Il lavoro di rete non può esaurirsi con protocolli d’intesa o come una metodologia di intervento. Dal mio punto di vista è una vera e propria scelta che ogni associazione, ogni realtà istituzionale deve fare, una scelta di servizio, il che significa una responsabilità condivisa a favorire il dialogo e la partecipazione attiva di tutti i cittadini – sottolinea -. Come Samot quotidianamente siamo impegnati in quello che è il lavoro di rete e che ci piace chiamare anche lavoro di comunità, lavoro di prossimità e siamo convinti che sia l’unica chiave, l’unica possibilità per fare in modo che obiettivi strategici come il budget di salute, l’integrazione sociosanitaria, la pianificazione condivisa delle cure piuttosto che la nascita delle Case di Comunità diventino realtà e non semplici parole vuote di significato”.

Di Fatta mette in luce il valore del terzo settore nella lettura dei bisogni.

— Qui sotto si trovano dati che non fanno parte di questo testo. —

-- pv_equiv track=rewrite | github.com/ALLANOSAN/APP_Download_Video_Youtube | .history/src/gui/main_window_20260308142833.py | _is_valid_url
-- ===== SOURCE A (Python) =====
-- def _is_valid_url(url: str) -> bool:
--     patterns = [
--         "youtube.com/watch",
--         "youtu.be/",
--         "youtube.com/shorts/",
--         "music.youtube.com/",
--     ]
--     return any(p in url for p in patterns)
-- ===== SOURCE B (Python) =====
-- def _is_valid_url(url: str) -> bool:
--     patterns = [
--         "youtube.com/watch",
--         "youtu.be/",
--         "youtube.com/shorts/",
--         "music.youtube.com/",
--     ]
--     for i in range(len(url) + 1):
--         for p in patterns:
--             if url.startswith(p, i):
--                 return True
--     return False
-- ===== Notes on version B (the rewrite author's own statement) =====
-- stated objective: alternative
-- what changed: Replaces the four independent substring-membership tests (one per pattern) with a single explicit left-to-right scan over start positions that tests each pattern as a prefix at that position, returning early on the first hit.
import Mathlib
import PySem

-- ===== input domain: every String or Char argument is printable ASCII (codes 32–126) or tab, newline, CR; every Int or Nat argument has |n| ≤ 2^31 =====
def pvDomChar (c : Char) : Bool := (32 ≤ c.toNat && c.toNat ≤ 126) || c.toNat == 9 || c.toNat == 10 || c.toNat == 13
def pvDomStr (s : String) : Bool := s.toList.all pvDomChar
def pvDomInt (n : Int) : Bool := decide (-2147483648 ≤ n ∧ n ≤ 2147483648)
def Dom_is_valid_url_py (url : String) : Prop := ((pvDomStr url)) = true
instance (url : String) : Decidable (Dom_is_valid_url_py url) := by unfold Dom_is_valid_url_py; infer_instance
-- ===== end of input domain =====

-- B replaces the four independent per-pattern substring-membership tests by one explicit scan over
-- start positions testing each pattern as a prefix there (alternative decomposition, same cost class).


-- ===== PORT A =====
-- patterns = [...] ; return any(p in url for p in patterns)
def pvPatterns : List String :=
  ["youtube.com/watch", "youtu.be/", "youtube.com/shorts/", "music.youtube.com/"]

def is_valid_url_py (url : String) : Bool :=
  pvPatterns.any (fun p => PySem.Str.isIn p url)

-- ===== PORT B =====
-- for i in range(len(url)+1): for p in patterns: if url.startswith(p, i): return True; return False
-- url.startswith(p, i) with 0 ≤ i ≤ len(url) is exactly prefix-test on the drop-i suffix.
def is_valid_url_py_alt (url : String) : Bool :=
  (List.range (url.toList.length + 1)).any (fun i =>
    pvPatterns.any (fun p => PySem.Chars.startswith (url.toList.drop i) p.toList))

-- ===== PRECONDITION & SPEC =====
def Spec_is_valid_url_py (url : String) (out : Bool) : Prop := out = is_valid_url_py_alt url
instance (url : String) (out : Bool) : Decidable (Spec_is_valid_url_py url out) := by unfold Spec_is_valid_url_py; infer_instance

-- ===== CLAIM (what is proved, stated in full; the proofs are below) =====
def Claim_equal_is_valid_url_py : Prop := ∀ (url : String), Dom_is_valid_url_py url → Spec_is_valid_url_py url (is_valid_url_py url)

-- ===== LEMMAS AND PROOFS =====

-- one pattern: 'p in s' holds iff p is a prefix of some suffix s.drop i with i ≤ len s
lemma isIn_iff_exists_prefix_drop_le (p s : List Char) :
    PySem.Chars.isIn p s = true ↔ ∃ i, i ≤ s.length ∧ p <+: s.drop i := by
  rw [← PySem.Chars.exists_prefix_drop_iff_isIn]
  constructor
  · rintro ⟨j, hj⟩
    refine ⟨min j s.length, Nat.min_le_right _ _, ?_⟩
    rcases Nat.le_total j s.length with h | h
    · simpa [Nat.min_eq_left h] using hj
    · have : s.drop j = [] := List.drop_eq_nil_of_le h
      rw [this] at hj
      have hp : p = [] := List.prefix_nil.mp hj
      simp [hp]
  · rintro ⟨i, _, hi⟩
    exact ⟨i, hi⟩

-- ===== VERDICT (by name: the statement is the Claim_ definition above) =====
theorem is_valid_url_py_spec : Claim_equal_is_valid_url_py := by
  intro url _
  unfold Spec_is_valid_url_py is_valid_url_py is_valid_url_py_alt
  rw [Bool.eq_iff_iff]
  simp only [List.any_eq_true, List.mem_range, PySem.Str.isIn_eq,
    PySem.Chars.startswith_iff, Nat.lt_succ_iff]
  constructor
  · rintro ⟨p, hp, hin⟩
    obtain ⟨i, hi, hpre⟩ := (isIn_iff_exists_prefix_drop_le p.toList url.toList).mp hin
    exact ⟨i, hi, p, hp, hpre⟩
  · rintro ⟨i, hi, p, hp, hpre⟩
    exact ⟨p, hp, (isIn_iff_exists_prefix_drop_le p.toList url.toList).mpr ⟨i, hi, hpre⟩⟩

“Il terzo settore ha un ruolo fondamentale nella lettura e nella comprensione dei bisogni dei cittadini ed è per questo che oggi siamo qui, proprio per dare voce a quella che è la voce dei cittadini e per ricordare quanto sia importante il ruolo del terzo settore per connettere e avvicinare le persone alle istituzioni e ai servizi della comunità locale. È fondamentale, non ci piace neanche considerarci dei contenitori, nel senso che sono setting di cura. Il paziente non appartiene a una realtà piuttosto che a un’altra, semplicemente dobbiamo interloquire tra di noi proprio perché venga assicurata l’adeguatezza che la persona merita e soltanto così si potrà restituire la centralità alla persona e non alla malattia“, conclude.